Over the past two years, a vibrant catalogue of the State Research Farm’s scientific achievements, its characters, their day-to-day lives, social ties and activities has been amassed by a dedicated group of chiefly volunteers. The research team established State Research Farm Community Facebook and Instagram social media pages to activate the lost community of past Farm residents and workers and their families, and rebirth it through oral history interviews, images, collection of memoirs and film, Out on the Farm.
This catalogue, this collection of spoken and written stories and images, is a personal voyage into the homes and haystacks, workshops and woodheaps, the laboratories and lifestyles, by the people who made up the Farm. It is a quintessentially Australian story about a ghost town that had a softly spoken but powerful impact across agriculture, industry and commerce.
The recollections, videos, photos, clippings and memorabilia are a treasure trove of Australiana. Kids climbing trees, falling out of trees, hunting snakes and tadpoles, building cubby huts and all but running wild. Parents and children alike chopping wood, collecting milk and bread deliveries, watching animal births over the back fence.
Scientists, all the while, were developing new practices and technologies that would transform farming and agricultural-related products. At the same time, laboratory staff, field workers, tradespeople beavered away in all manner of industry.

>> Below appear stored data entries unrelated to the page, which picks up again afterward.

-- pv_equiv track=rewrite | github.com/Spectating101/nocturnal-archive | cite-agent-api/src/ingest/sec/sections.py | get_risk_factors
-- ===== SOURCE A (Python) =====
-- from typing import Dict, List
--
-- def get_risk_factors(sections: Dict[str, str]) -> str:
--     """
--     Extract risk factors from sections
--
--     Args:
--         sections: Parsed sections dictionary
--
--     Returns:
--         str: Risk factors text
--     """
--     risk_keys = [
--         "item 1a",
--         "risk factors",
--         "risk factor"
--     ]
--
--     for key in risk_keys:
--         for section_title, content in sections.items():
--             if key in section_title.lower():
--                 return content
--
--     return ""
-- ===== SOURCE B (Python) =====
-- def get_risk_factors(sections):
--     """Single pass over sections: keep content of the section whose title
--     matches the highest-priority risk key (earliest section wins ties)."""
--     risk_keys = ["item 1a", "risk factors", "risk factor"]
--     best_rank = None
--     best_content = ""
--     for title, content in sections.items():
--         t = title.lower()
--         rank = next((i for i, k in enumerate(risk_keys) if k in t), None)
--         if rank is None:
--             continue
--         if best_rank is None or rank < best_rank:
--             best_rank = rank
--             best_content = content
--     return best_content
-- ===== Notes on version B (the rewrite author's own statement) =====
-- stated objective: alternative
-- what changed: Replaced A's key-outer/section-inner double scan (up to 3 passes over the dict) by a single pass over sections that tracks the best (smallest) key-rank seen so far with a strict-< tie-break.
import Mathlib
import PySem

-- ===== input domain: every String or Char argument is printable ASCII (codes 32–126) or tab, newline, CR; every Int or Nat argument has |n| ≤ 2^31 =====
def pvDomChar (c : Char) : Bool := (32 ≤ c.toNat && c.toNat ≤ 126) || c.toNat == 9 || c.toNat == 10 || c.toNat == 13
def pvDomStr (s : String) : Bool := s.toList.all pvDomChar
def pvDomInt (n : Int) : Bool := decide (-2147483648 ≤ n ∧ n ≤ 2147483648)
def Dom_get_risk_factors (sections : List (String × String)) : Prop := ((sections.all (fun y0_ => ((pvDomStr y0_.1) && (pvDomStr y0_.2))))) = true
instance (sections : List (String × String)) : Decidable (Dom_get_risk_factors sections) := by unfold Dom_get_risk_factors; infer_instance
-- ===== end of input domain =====

-- B replaces A's key-outer/section-inner double scan by one pass over the sections
-- tracking the minimal key-rank (alternative decomposition, same exact result).

-- ===== PORT A =====
-- inner 'for section_title, content in sections.items(): if key in title.lower(): return content'
def pvFindSec (key : String) : List (String × String) → Option String
  | [] => none
  | (t, c) :: rest =>
      if PySem.Str.isIn key (PySem.Str.lower t) then some c else pvFindSec key rest

-- outer 'for key in risk_keys: …; return ""'
def pvLoopKeys (sections : List (String × String)) : List String → String
  | [] => ""
  | k :: ks =>
      match pvFindSec k sections with
      | some c => c
      | none => pvLoopKeys sections ks

def get_risk_factors (sections : List (String × String)) : String :=
  pvLoopKeys sections ["item 1a", "risk factors", "risk factor"]

-- ===== PORT B =====
-- 'next((i for i, k in enumerate(risk_keys) if k in t), None)'
def pvRankOf (i : Nat) (t : String) : List String → Option Nat
  | [] => none
  | k :: ks => if PySem.Str.isIn k t then some i else pvRankOf (i + 1) t ks

-- one iteration of B's loop: keep the strictly smaller rank (earlier section wins ties)
def pvStep (best : Option (Nat × String)) (p : String × String) : Option (Nat × String) :=
  match pvRankOf 0 (PySem.Str.lower p.1) ["item 1a", "risk factors", "risk factor"] with
  | none => best
  | some r =>
      match best with
      | none => some (r, p.2)
      | some (br, bc) => if r < br then some (r, p.2) else some (br, bc)

def get_risk_factors_alt (sections : List (String × String)) : String :=
  match sections.foldl pvStep none with
  | none => ""
  | some (_, c) => c

-- ===== PRECONDITION & SPEC =====
def Spec_get_risk_factors (sections : List (String × String)) (out : String) : Prop := out = get_risk_factors_alt sections
instance (sections : List (String × String)) (out : String) : Decidable (Spec_get_risk_factors sections out) := by unfold Spec_get_risk_factors; infer_instance

-- ===== CLAIM (what is proved, stated in full; the proofs are below) =====
def Claim_equal_get_risk_factors : Prop := ∀ (sections : List (String × String)), Dom_get_risk_factors sections → Spec_get_risk_factors sections (get_risk_factors sections)

-- ===== LEMMAS AND PROOFS =====

-- merge of two partial results: the strictly smaller rank wins, left wins ties
def pvMerge : Option (Nat × String) → Option (Nat × String) → Option (Nat × String)
  | none, o => o
  | some b, none => some b
  | some b, some o => if o.1 < b.1 then some o else some b

theorem pvStep_merge (b : Option (Nat × String)) (h : String × String)
    (o : Option (Nat × String)) :
    pvMerge (pvStep b h) o = pvMerge b (pvMerge (pvStep none h) o) := by
  rcases hr : pvRankOf 0 (PySem.Str.lower h.1) ["item 1a", "risk factors", "risk factor"]
      with _ | r <;>
    rcases b with _ | ⟨br, bc⟩ <;> rcases o with _ | ⟨r', c'⟩ <;>
      simp only [pvStep, hr, pvMerge] <;> (try split_ifs) <;>
        simp only [pvMerge] <;> (try split_ifs) <;> first | rfl | omega

theorem foldl_pvStep (l : List (String × String)) (b : Option (Nat × String)) :
    l.foldl pvStep b = pvMerge b (l.foldl pvStep none) := by
  induction l generalizing b with
  | nil => cases b <;> simp [pvMerge]
  | cons h t ih =>
      simp only [List.foldl_cons]
      rw [ih (pvStep b h), ih (pvStep none h), pvStep_merge]

theorem bestOf_spec (l : List (String × String)) :
    l.foldl pvStep none =
      match pvFindSec "item 1a" l with
      | some c => some (0, c)
      | none =>
        match pvFindSec "risk factors" l with
        | some c => some (1, c)
        | none =>
          match pvFindSec "risk factor" l with
          | some c => some (2, c)
          | none => none := by
  induction l with
  | nil => simp [pvFindSec]
  | cons h t ih =>
      rcases h with ⟨ht, hc⟩
      rw [List.foldl_cons, foldl_pvStep, ih]
      simp only [pvStep, pvFindSec, pvRankOf]
      generalize PySem.Str.isIn "item 1a" (PySem.Str.lower ht) = b0
      generalize PySem.Str.isIn "risk factors" (PySem.Str.lower ht) = b1
      generalize PySem.Str.isIn "risk factor" (PySem.Str.lower ht) = b2
      cases b0 <;> cases b1 <;> cases b2 <;>
        rcases pvFindSec "item 1a" t with _ | c0 <;>
          rcases pvFindSec "risk factors" t with _ | c1 <;>
            rcases pvFindSec "risk factor" t with _ | c2 <;>
              simp [pvMerge]

-- ===== VERDICT (by name: the statement is the Claim_ definition above) =====
theorem get_risk_factors_spec : Claim_equal_get_risk_factors := by
  intro sections _
  show get_risk_factors sections = get_risk_factors_alt sections
  unfold get_risk_factors get_risk_factors_alt pvLoopKeys
  rw [bestOf_spec]
  rcases hf0 : pvFindSec "item 1a" sections with _ | c0 <;>
    rcases hf1 : pvFindSec "risk factors" sections with _ | c1 <;>
      rcases hf2 : pvFindSec "risk factor" sections with _ | c2 <;>
        simp [pvLoopKeys, hf0, hf1, hf2]
-- pv_equiv track=rewrite | github.com/Vindalamar/stat_rep | task5/task5.py | lesser
-- ===== SOURCE A (Python) =====
-- def lesser(x1, x2, js):
--     if x1 == x2:
--         return False
--     for c in js:
--         if x1 in c and x2 in c:
--             return False
--         if x1 in c:
--             return True
--         if x2 in c:
--             return False
-- ===== SOURCE B (Python) =====
-- def lesser(x1, x2, js):
--     if x1 == x2:
--         return False
--     i1 = next((i for i, c in enumerate(js) if x1 in c), None)
--     i2 = next((i for i, c in enumerate(js) if x2 in c), None)
--     if i1 is None and i2 is None:
--         return None
--     if i1 is None:
--         return False
--     return i2 is None or i1 < i2
-- ===== Notes on version B (the rewrite author's own statement) =====
-- stated objective: alternative
-- what changed: Replaces the interleaved early-return scan by two independent first-occurrence-index scans and derives the answer from comparing the two indices.
import Mathlib
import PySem

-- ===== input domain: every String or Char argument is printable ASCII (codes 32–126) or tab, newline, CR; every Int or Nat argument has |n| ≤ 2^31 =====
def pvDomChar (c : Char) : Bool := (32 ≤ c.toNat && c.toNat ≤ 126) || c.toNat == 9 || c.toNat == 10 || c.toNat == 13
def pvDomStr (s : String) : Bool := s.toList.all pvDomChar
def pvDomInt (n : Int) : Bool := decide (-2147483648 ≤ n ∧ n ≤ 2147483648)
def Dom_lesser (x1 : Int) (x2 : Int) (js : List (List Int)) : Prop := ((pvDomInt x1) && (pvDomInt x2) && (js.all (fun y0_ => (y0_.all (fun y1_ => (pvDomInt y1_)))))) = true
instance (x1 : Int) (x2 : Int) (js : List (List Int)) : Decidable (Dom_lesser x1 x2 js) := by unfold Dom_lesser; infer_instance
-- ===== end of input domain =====

-- B derives the answer from two first-occurrence-index scans instead of A's single interleaved early-return pass (alternative decomposition, same cost).


-- ===== PORT A =====
-- the for-loop of A, returning none when it falls off the end
def lesserLoop (x1 : Int) (x2 : Int) : List (List Int) → Option Bool
  | [] => none
  | c :: rest =>
    if x1 ∈ c ∧ x2 ∈ c then some false
    else if x1 ∈ c then some true
    else if x2 ∈ c then some false
    else lesserLoop x1 x2 rest

def lesser (x1 : Int) (x2 : Int) (js : List (List Int)) : Option Bool :=
  if x1 = x2 then some false else lesserLoop x1 x2 js

-- ===== PORT B =====
-- index of the first group containing x (the `next(... enumerate ...)` scan)
def firstIdx (x : Int) : List (List Int) → Option Nat
  | [] => none
  | c :: rest => if x ∈ c then some 0 else (firstIdx x rest).map (· + 1)

def lesser_alt (x1 : Int) (x2 : Int) (js : List (List Int)) : Option Bool :=
  if x1 = x2 then some false
  else
    match firstIdx x1 js, firstIdx x2 js with
    | none, none => none
    | none, some _ => some false
    | some _, none => some true
    | some i1, some i2 => some (decide (i1 < i2))

-- ===== PRECONDITION & SPEC =====
def Spec_lesser (x1 : Int) (x2 : Int) (js : List (List Int)) (out : Option Bool) : Prop := out = lesser_alt x1 x2 js
instance (x1 : Int) (x2 : Int) (js : List (List Int)) (out : Option Bool) : Decidable (Spec_lesser x1 x2 js out) := by unfold Spec_lesser; infer_instance

-- ===== CLAIM (what is proved, stated in full; the proofs are below) =====
def Claim_equal_lesser : Prop := ∀ (x1 : Int) (x2 : Int) (js : List (List Int)), Dom_lesser x1 x2 js → Spec_lesser x1 x2 js (lesser x1 x2 js)

-- ===== LEMMAS AND PROOFS =====
theorem lesserLoop_eq (x1 x2 : Int) (js : List (List Int)) :
    lesserLoop x1 x2 js =
      (match firstIdx x1 js, firstIdx x2 js with
       | none, none => none
       | none, some _ => some false
       | some _, none => some true
       | some i1, some i2 => some (decide (i1 < i2))) := by
  induction js with
  | nil => rfl
  | cons c rest ih =>
    by_cases h1 : x1 ∈ c <;> by_cases h2 : x2 ∈ c <;>
      simp [lesserLoop, firstIdx, h1, h2, ih] <;>
      cases firstIdx x1 rest <;> cases firstIdx x2 rest <;> simp

-- ===== VERDICT (by name: the statement is the Claim_ definition above) =====
theorem lesser_spec : Claim_equal_lesser := by
  intro x1 x2 js _
  unfold Spec_lesser lesser lesser_alt
  by_cases h : x1 = x2 <;> simp [h, lesserLoop_eq]
-- when the pointer never leaves 1 (n ≤ 1): forSteps is the identity on state (1,1)
theorem forSteps_one (n : Int) (hn : n ≤ 1) : ∀ k : Nat, forSteps n k 1 1 = (1, 1) := by
  intro k
  induction k with
  | zero => rfl
  | succ k ih =>
    have h1 : ¬ ((1:Int) < n) := by omega
    have hst : nextA n 1 = (1, 1) := by unfold nextA; simp [h1]
    simp [forSteps, hst, ih]

-- reduction of m in A equals (m-1) mod n + 1 (for n ≥ 1, m ≥ 2)
theorem reduce_eq (n m : Int) (hn : 1 ≤ n) (hm : 2 ≤ m) :
    (if m > n then (let r := PySem.Int.mod m n; if r = 0 then n else r) else m) - 1
      = (m - 1) % n := by
  have hmod : PySem.Int.mod m n = m % n := PySem.Int.mod_eq_emod_of_pos (by omega)
  have h0 : 0 ≤ m % n := Int.emod_nonneg m (by omega)
  have hlt : m % n < n := Int.emod_lt_of_pos m (by omega)
  have key : ∀ x : Int, 0 ≤ x → x < n → (n : Int) ∣ (m - 1) - x → (m - 1) % n = x := by
    intro x hx1 hx2 hdvd
    have := Int.emod_emod_of_dvd (m - 1) (dvd_refl n)
    obtain ⟨q, hq⟩ := hdvd
    have hqx : m - 1 = x + n * q := by omega
    rw [hqx, Int.add_mul_emod_self_left]
    exact Int.emod_eq_of_lt hx1 hx2
  have hself : n ∣ m - m % n := by
    have hdiv := Int.emod_add_ediv m n
    exact ⟨m / n, by omega⟩
  by_cases hgt : m > n
  · simp only [if_pos hgt, hmod]
    by_cases hr : m % n = 0
    · simp only [if_pos hr]
      refine (key (n - 1) (by omega) (by omega) ?_).symm
      have : (m - 1) - (n - 1) = (m - m % n) - n + m % n := by omega
      rw [this]
      exact dvd_add (dvd_sub hself dvd_rfl) (by rw [hr]; exact dvd_zero n)
    · simp only [if_neg hr]
      refine (key (m % n - 1) (by omega) (by omega) ?_).symm
      have : (m - 1) - (m % n - 1) = m - m % n := by ring
      rw [this]; exact hself
  · simp only [if_neg hgt]
    exact (Int.emod_eq_of_lt (by omega) (by omega)).symm

-- ===== VERDICT (by name: the statement is the Claim_ definition above) =====
-- first call of next() from the initial state
theorem nextA_init (n : Int) (hn : 1 ≤ n) : nextA n 1 = (1, gnext n 1) := by
  have hg : gnext n 1 = if (1:Int) < n then 1 + 1 else 1 := gnext_eq n 1 le_rfl hn
  unfold nextA
  split <;> simp_all

theorem join_one : String.join [PySem.Int.toStr 1] = "1" := by decide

The investigation not only preserves and celebrates the achievements of the Farm but, importantly, the strong community behind those achievements. It assists in the conservation of the Farm’s heritage and provides a legacy of learnings into the belonging and social cohesion that exists within such communities, learnings vital for future sustainable urban development.
The study provides immeasurable insight into how such communities thrive alongside industries they served. It can teach us of social and economic development in the past, and the challenges and evolution these communities faced.
We now have a repository of resources of the Farm for research, education and other uses. The Farm’s profile and its hub of heritage listed “H” buildings have been elevated in the public arena. Enormous potential exists for the preservation and development of this central site as a creative, community, historical and tourism space.
What we have is one of the great unsung stories of a remarkable but modest Australian community that really changed the world. Our hope is as Dr Graeme Mein says in the film, Out on the Farm, that this historic site becomes a vibrant centre for science, education and community once more – a fitting way to celebrate the Farm’s living heritage.
This article, co-authored with Dr Monika Schott, appeared in The International Committee for the Conservation of the Industrial Heritage Bulletin Number 101, 2023.